TASK TO COMPLETE :: The job is to find each line of the records below that includes the word "hbelow" and copy it.

DATA RECORDS ::
-- pv_equiv track=rewrite | github.com/awishnap/stackdiff | stackdiff/highlighter.py | _context_keys
-- ===== SOURCE A (Python) =====
-- from typing import Dict, List, Optional
--
-- def _context_keys(all_keys: List[str], changed: set, context: int) -> set:
--     """Return keys within *context* positions of any changed key."""
--     indices = {i for i, k in enumerate(all_keys) if k in changed}
--     result: set = set()
--     for idx in indices:
--         for offset in range(-context, context + 1):
--             j = idx + offset
--             if 0 <= j < len(all_keys):
--                 result.add(all_keys[j])
--     return result
-- ===== SOURCE B (Python) =====
-- def _context_keys(all_keys, changed, context):
--     """Return keys within *context* positions of any changed key."""
--     idxs = [i for i, k in enumerate(all_keys) if k in changed]
--     return {k for j, k in enumerate(all_keys)
--             if any(abs(j - i) <= context for i in idxs)}
-- ===== Notes on version B (the rewrite author's own statement) =====
-- stated objective: simpler
-- what changed: A expands a window of offsets around every changed index and unions the windows; B does one position-order sweep over the list, keeping each key whose position is within context of some changed index.
import Mathlib
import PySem

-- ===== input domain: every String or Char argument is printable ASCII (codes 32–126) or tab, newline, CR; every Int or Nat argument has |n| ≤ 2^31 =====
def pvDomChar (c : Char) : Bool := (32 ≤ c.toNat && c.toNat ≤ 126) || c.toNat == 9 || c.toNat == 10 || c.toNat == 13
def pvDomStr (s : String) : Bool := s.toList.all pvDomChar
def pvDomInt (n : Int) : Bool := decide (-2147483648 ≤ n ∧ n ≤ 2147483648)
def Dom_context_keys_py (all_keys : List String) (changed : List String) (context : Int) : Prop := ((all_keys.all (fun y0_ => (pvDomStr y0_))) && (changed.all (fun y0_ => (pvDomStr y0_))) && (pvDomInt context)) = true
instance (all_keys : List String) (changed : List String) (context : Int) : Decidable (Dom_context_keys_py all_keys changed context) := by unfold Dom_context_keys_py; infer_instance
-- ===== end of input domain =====

-- B replaces A's per-changed-index window expansion by a single position-order sweep that keeps
-- each key whose position is within `context` of some changed index (objective: simpler).

-- ===== PORT A =====
def context_keys_py (all_keys : List String) (changed : List String) (context : Int) : List String :=
  -- indices = {i for i, k in enumerate(all_keys) if k in changed}
  let indices : PySem.Set Int :=
    PySem.Set.ofList (((PySem.List.enumerate all_keys 0).filter (fun p => decide (p.2 ∈ changed))).map (fun p => p.1))
  -- for idx in indices: for offset in range(-context, context+1): …
  indices.foldl
    (fun result idx =>
      (PySem.List.pyRange (-context) (context + 1) 1).foldl
        (fun result offset =>
          let j := idx + offset
          if 0 ≤ j ∧ j < (all_keys.length : Int) then
            PySem.Set.add result (PySem.List.pyGetD all_keys j "")
          else result)
        result)
    PySem.Set.empty

-- ===== PORT B =====
def context_keys_py_alt (all_keys : List String) (changed : List String) (context : Int) : List String :=
  -- idxs = [i for i, k in enumerate(all_keys) if k in changed]
  let idxs : List Int :=
    ((PySem.List.enumerate all_keys 0).filter (fun p => decide (p.2 ∈ changed))).map (fun p => p.1)
  -- {k for j, k in enumerate(all_keys) if any(abs(j - i) <= context for i in idxs)}
  (PySem.List.enumerate all_keys 0).foldl
    (fun out p =>
      if idxs.any (fun i => decide (|p.1 - i| ≤ context)) then PySem.Set.add out p.2 else out)
    PySem.Set.empty

-- ===== PRECONDITION & SPEC =====
def Spec_context_keys_py (all_keys : List String) (changed : List String) (context : Int) (out : List String) : Prop := out = context_keys_py_alt all_keys changed context
instance (all_keys : List String) (changed : List String) (context : Int) (out : List String) : Decidable (Spec_context_keys_py all_keys changed context out) := by unfold Spec_context_keys_py; infer_instance

-- ===== CLAIM (what is proved, stated in full; the proofs are below) =====
def Claim_equal_context_keys_py : Prop := ∀ (all_keys : List String) (changed : List String) (context : Int), Dom_context_keys_py all_keys changed context → Spec_context_keys_py all_keys changed context (context_keys_py all_keys changed context)

-- ===== LEMMAS AND PROOFS =====

-- the key at position j (guarded in both programs, so the default never matters)
def pvKey (all_keys : List String) (j : Int) : String := PySem.List.pyGetD all_keys j ""

-- "position j is within context of some index in idxs"
def pvCov (idxs : List Int) (c j : Int) : Bool := idxs.any (fun i => decide (i - c ≤ j ∧ j ≤ i + c))

-- canonical form both ports are reduced to: covered positions in increasing order, first-occurrence dedup
def pvCanon (all_keys : List String) (idxs : List Int) (c : Int) : List String :=
  PySem.Set.ofList (((PySem.List.pyRange 0 (all_keys.length : Int) 1).filter (pvCov idxs c)).map (pvKey all_keys))

-- A's inner loop, as a function of the accumulated set and the changed index
def pvStep (all_keys : List String) (c : Int) (result : PySem.Set String) (idx : Int) : PySem.Set String :=
  (PySem.List.pyRange (-c) (c + 1) 1).foldl
    (fun result offset =>
      let j := idx + offset
      if 0 ≤ j ∧ j < (all_keys.length : Int) then
        PySem.Set.add result (PySem.List.pyGetD all_keys j "")
      else result)
    result

-- on a strictly increasing list, if every (q ∧ ¬p)-element lies above every p-element,
-- the (p ∨ q)-filter splits into the p-part followed by the new part
lemma pv_filter_split (p q : Int → Bool) :
    ∀ (l : List Int), l.Pairwise (· < ·) →
    (∀ j1 ∈ l, ∀ j2 ∈ l, p j1 = true → q j2 = true → p j2 = false → j1 < j2) →
    l.filter (fun j => p j || q j) = l.filter p ++ l.filter (fun j => q j && !p j) := by
  intro l
  induction l with
  | nil => intro _ _; simp
  | cons x xs ih =>
    intro hs h
    have hs' := (List.pairwise_cons.mp hs).2
    have hlt := (List.pairwise_cons.mp hs).1
    have ih' := ih hs' (fun j1 h1 j2 h2 => h j1 (by simp [h1]) j2 (by simp [h2]))
    by_cases hp : p x = true
    · simp [hp, ih']
    · have hp' : p x = false := by simpa using hp
      by_cases hq : q x = true
      · -- no later element can satisfy p
        have hnone : xs.filter p = [] := by
          rw [List.filter_eq_nil_iff]
          intro j1 h1 hpj1
          have := h j1 (by simp [h1]) x (by simp) hpj1 hq hp'
          have := hlt j1 h1
          omega
        have hnone' : (x :: xs).filter p = [] := by simp [hp', hnone]
        rw [hnone']
        simp only [List.filter_cons, hp', hq]
        simp only [Bool.false_or, Bool.not_false, Bool.and_true, List.nil_append]
        rw [ih', hnone]
        simp
      · have hq' : q x = false := by simpa using hq
        simp [hp', hq', ih']

-- adding elements already present changes nothing
lemma pv_update_of_subset (S : PySem.Set String) :
    ∀ (xs : List String), (∀ x ∈ xs, x ∈ S) → PySem.Set.update S xs = S := by
  intro xs
  induction xs generalizing S with
  | nil => intro _; rfl
  | cons x xs ih =>
    intro h
    rw [PySem.Set.update_cons, PySem.Set.add_of_mem (h x (by simp))]
    exact ih S (fun y hy => h y (by simp [hy]))

-- two strictly increasing Int lists with the same members are equal
lemma pv_eq_of_mem_iff {l1 l2 : List Int} (h1 : l1.Pairwise (· < ·)) (h2 : l2.Pairwise (· < ·))
    (h : ∀ x, x ∈ l1 ↔ x ∈ l2) : l1 = l2 := by
  have hn1 : l1.Nodup := h1.imp ne_of_lt
  have hn2 : l2.Nodup := h2.imp ne_of_lt
  have hperm : l1.Perm l2 := (List.perm_ext_iff_of_nodup hn1 hn2).mpr h
  exact hperm.eq_of_pairwise (fun a b _ _ hab hba => le_antisymm hab hba)
    (h1.imp le_of_lt) (h2.imp le_of_lt)

-- A's inner loop = appending the keys of the clipped window, in increasing position order
lemma pv_foldl_shift (f : PySem.Set String → Int → PySem.Set String) (a b t : Int) (S : PySem.Set String) :
    (PySem.List.pyRange a b 1).foldl (fun r x => f r (t + x)) S =
      (PySem.List.pyRange (t + a) (t + b) 1).foldl f S := by
  rw [PySem.List.pyRange_one, PySem.List.pyRange_one, List.foldl_map, List.foldl_map]
  have h : (t + b - (t + a)) = (b - a) := by ring
  rw [h]
  congr 1
  funext r k
  rw [← add_assoc]

lemma pv_window_eq (all_keys : List String) (c idx : Int) :
    ((PySem.List.pyRange 0 (all_keys.length : Int) 1).filter
        (fun j => decide (idx - c ≤ j ∧ j ≤ idx + c))) =
      ((PySem.List.pyRange (idx - c) (idx + c + 1) 1).filter
        (fun j => decide (0 ≤ j ∧ j < (all_keys.length : Int)))) := by
  apply pv_eq_of_mem_iff
  · exact List.Pairwise.sublist List.filter_sublist (PySem.List.pairwise_lt_pyRange_one _ _)
  · exact List.Pairwise.sublist List.filter_sublist (PySem.List.pairwise_lt_pyRange_one _ _)
  · intro x
    simp only [List.mem_filter, PySem.List.mem_pyRange_one, decide_eq_true_eq]
    omega

lemma pv_step_eq (all_keys : List String) (c : Int) (S : PySem.Set String) (idx : Int) :
    pvStep all_keys c S idx =
      PySem.Set.update S
        (((PySem.List.pyRange 0 (all_keys.length : Int) 1).filter
            (fun j => decide (idx - c ≤ j ∧ j ≤ idx + c))).map (pvKey all_keys)) := by
  unfold pvStep
  rw [pv_window_eq]
  have hs := pv_foldl_shift
    (fun r j => if 0 ≤ j ∧ j < (all_keys.length : Int) then
        PySem.Set.add r (PySem.List.pyGetD all_keys j "") else r)
    (-c) (c + 1) idx S
  have h1 : idx + -c = idx - c := by ring
  have h2 : idx + (c + 1) = idx + c + 1 := by ring
  rw [h1, h2] at hs
  rw [hs, PySem.List.foldl_ite_eq_foldl_filter, ← PySem.Set.update_map_eq_foldl_add]
  rfl

-- main A-side characterization
-- every position covered by an earlier changed index lies strictly below every position of
-- i's window that is not covered by the earlier indices
lemma pv_below (ys : List Int) (c i : Int) (hlt : ∀ y ∈ ys, y < i) :
    ∀ j1 j2 : Int, pvCov ys c j1 = true → decide (i - c ≤ j2 ∧ j2 ≤ i + c) = true →
      pvCov ys c j2 = false → j1 < j2 := by
  intro j1 j2 h1 h2 h3
  unfold pvCov at h1 h3
  rw [List.any_eq_true] at h1
  obtain ⟨i0, hi0, hj1⟩ := h1
  rw [decide_eq_true_eq] at h2 hj1
  by_contra hle
  rw [Int.not_lt] at hle
  have : ys.any (fun i => decide (i - c ≤ j2 ∧ j2 ≤ i + c)) = true := by
    rw [List.any_eq_true]
    exact ⟨i0, hi0, by have := hlt i0 hi0; rw [decide_eq_true_eq]; omega⟩
  rw [this] at h3
  exact absurd h3 (by simp)

lemma pv_foldA_eq (all_keys : List String) (c : Int) :
    ∀ (idxs : List Int), idxs.Pairwise (· < ·) →
      idxs.foldl (pvStep all_keys c) PySem.Set.empty = pvCanon all_keys idxs c := by
  intro idxs
  induction idxs using List.reverseRecOn with
  | nil =>
    intro _
    unfold pvCanon
    have h : List.filter (pvCov [] c) (PySem.List.pyRange 0 (all_keys.length : Int) 1) = [] :=
      List.filter_eq_nil_iff.mpr (by intro j _; simp [pvCov])
    rw [h]
    rfl
  | append_singleton ys i ih =>
    intro hs
    have hys : ys.Pairwise (· < ·) :=
      List.Pairwise.sublist (List.sublist_append_left _ _) hs
    have hlt : ∀ y ∈ ys, y < i := by
      intro y hy
      exact (List.pairwise_append.mp hs).2.2 y hy i (by simp)
    rw [List.foldl_append, List.foldl_cons, List.foldl_nil, ih hys, pv_step_eq]
    -- notation
    set n : Int := (all_keys.length : Int) with hn
    set p : Int → Bool := pvCov ys c with hp
    set q : Int → Bool := fun j => decide (i - c ≤ j ∧ j ≤ i + c) with hq
    set l : List Int := PySem.List.pyRange 0 n 1 with hl
    have hpl : l.Pairwise (· < ·) := PySem.List.pairwise_lt_pyRange_one _ _
    have hbelow := pv_below ys c i hlt
    -- the window splits into the already-covered prefix and the new suffix
    have hWsplit : l.filter q = l.filter (fun j => q j && p j) ++ l.filter (fun j => q j && !p j) := by
      have h := pv_filter_split (fun j => q j && p j) q l hpl (by
        intro j1 _ j2 _ hp1 hq2 hp2
        simp only [Bool.and_eq_true] at hp1
        simp only [hq2, Bool.true_and] at hp2
        exact hbelow j1 j2 hp1.2 hq2 hp2)
      have e1 : (fun j => (q j && p j) || q j) = q := by funext j; cases q j <;> cases p j <;> rfl
      have e2 : (fun j => q j && !(q j && p j)) = (fun j => q j && !p j) := by
        funext j; cases q j <;> cases p j <;> rfl
      rw [e1, e2] at h
      exact h
    -- the covered part of the window adds nothing
    have hold : PySem.Set.update (pvCanon all_keys ys c)
        ((l.filter (fun j => q j && p j)).map (pvKey all_keys)) = pvCanon all_keys ys c := by
      apply pv_update_of_subset
      intro x hx
      rw [List.mem_map] at hx
      obtain ⟨j, hj, rfl⟩ := hx
      rw [List.mem_filter, Bool.and_eq_true] at hj
      unfold pvCanon
      rw [PySem.Set.mem_ofList]
      exact List.mem_map_of_mem (List.mem_filter.mpr ⟨hj.1, hj.2.2⟩)
    -- the union-of-windows filter splits into old part and new part
    have hsplit := pv_filter_split p q l hpl (by
      intro j1 _ j2 _ h1 h2 h3
      exact hbelow j1 j2 h1 h2 h3)
    have hcov : pvCov (ys ++ [i]) c = fun j => p j || q j := by
      funext j
      unfold pvCov
      rw [List.any_append]
      simp [hp, hq, pvCov]
    calc PySem.Set.update (pvCanon all_keys ys c) ((l.filter q).map (pvKey all_keys))
        = PySem.Set.update (pvCanon all_keys ys c)
            ((l.filter (fun j => q j && p j)).map (pvKey all_keys) ++
             (l.filter (fun j => q j && !p j)).map (pvKey all_keys)) := by
          rw [hWsplit, List.map_append]
      _ = PySem.Set.update (pvCanon all_keys ys c)
            ((l.filter (fun j => q j && !p j)).map (pvKey all_keys)) := by
          rw [PySem.Set.update_append, hold]
      _ = pvCanon all_keys (ys ++ [i]) c := by
          unfold pvCanon
          rw [hcov, hsplit, List.map_append, PySem.Set.ofList_append]

lemma pv_A_eq (all_keys : List String) (changed : List String) (context : Int) :
    context_keys_py all_keys changed context =
      pvCanon all_keys
        (((PySem.List.enumerate all_keys 0).filter (fun p => decide (p.2 ∈ changed))).map (fun p => p.1))
        context := by
  simp only [context_keys_py]
  have hpair : ((((PySem.List.enumerate all_keys 0).filter
      (fun p => decide (p.2 ∈ changed))).map (fun p => p.1)) : List Int).Pairwise (· < ·) := by
    rw [List.pairwise_map]
    exact List.Pairwise.sublist List.filter_sublist (PySem.List.pairwise_lt_enumerate _ _)
  rw [PySem.Set.ofList_eq_self_of_nodup _ (hpair.imp fun hab => ne_of_lt hab)]
  exact pv_foldA_eq all_keys context _ hpair

lemma pv_B_eq (all_keys : List String) (changed : List String) (context : Int) :
    context_keys_py_alt all_keys changed context =
      pvCanon all_keys
        (((PySem.List.enumerate all_keys 0).filter (fun p => decide (p.2 ∈ changed))).map (fun p => p.1))
        context := by
  simp only [context_keys_py_alt]
  set idxs : List Int :=
    ((PySem.List.enumerate all_keys 0).filter (fun p => decide (p.2 ∈ changed))).map (fun p => p.1)
    with hidx
  rw [PySem.List.enumerate_eq_map_pyRange all_keys "", List.foldl_map,
      PySem.List.foldl_ite_eq_foldl_filter, ← PySem.Set.update_map_eq_foldl_add]
  have hcond : ∀ j : Int,
      (idxs.any (fun i => decide (|j - i| ≤ context))) = pvCov idxs context j := by
    intro j
    unfold pvCov
    congr 1
    funext i
    rw [decide_eq_decide, abs_le]
    omega
  unfold pvCanon pvKey
  rw [PySem.Set.update_empty]
  simp only [PySem.List.len_eq]
  congr 1
  congr 1
  apply List.filter_congr
  intro j _
  simp only [Bool.decide_coe]
  exact hcond j

-- ===== VERDICT (by name: the statement is the Claim_ definition above) =====
theorem context_keys_py_spec : Claim_equal_context_keys_py := by
  intro all_keys changed context _
  unfold Spec_context_keys_py
  rw [pv_A_eq, pv_B_eq]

ANSWER BOX ::
    have hbelow := pv_below ys c i hlt
        exact hbelow j1 j2 hp1.2 hq2 hp2)
      exact hbelow j1 j2 h1 h2 h3)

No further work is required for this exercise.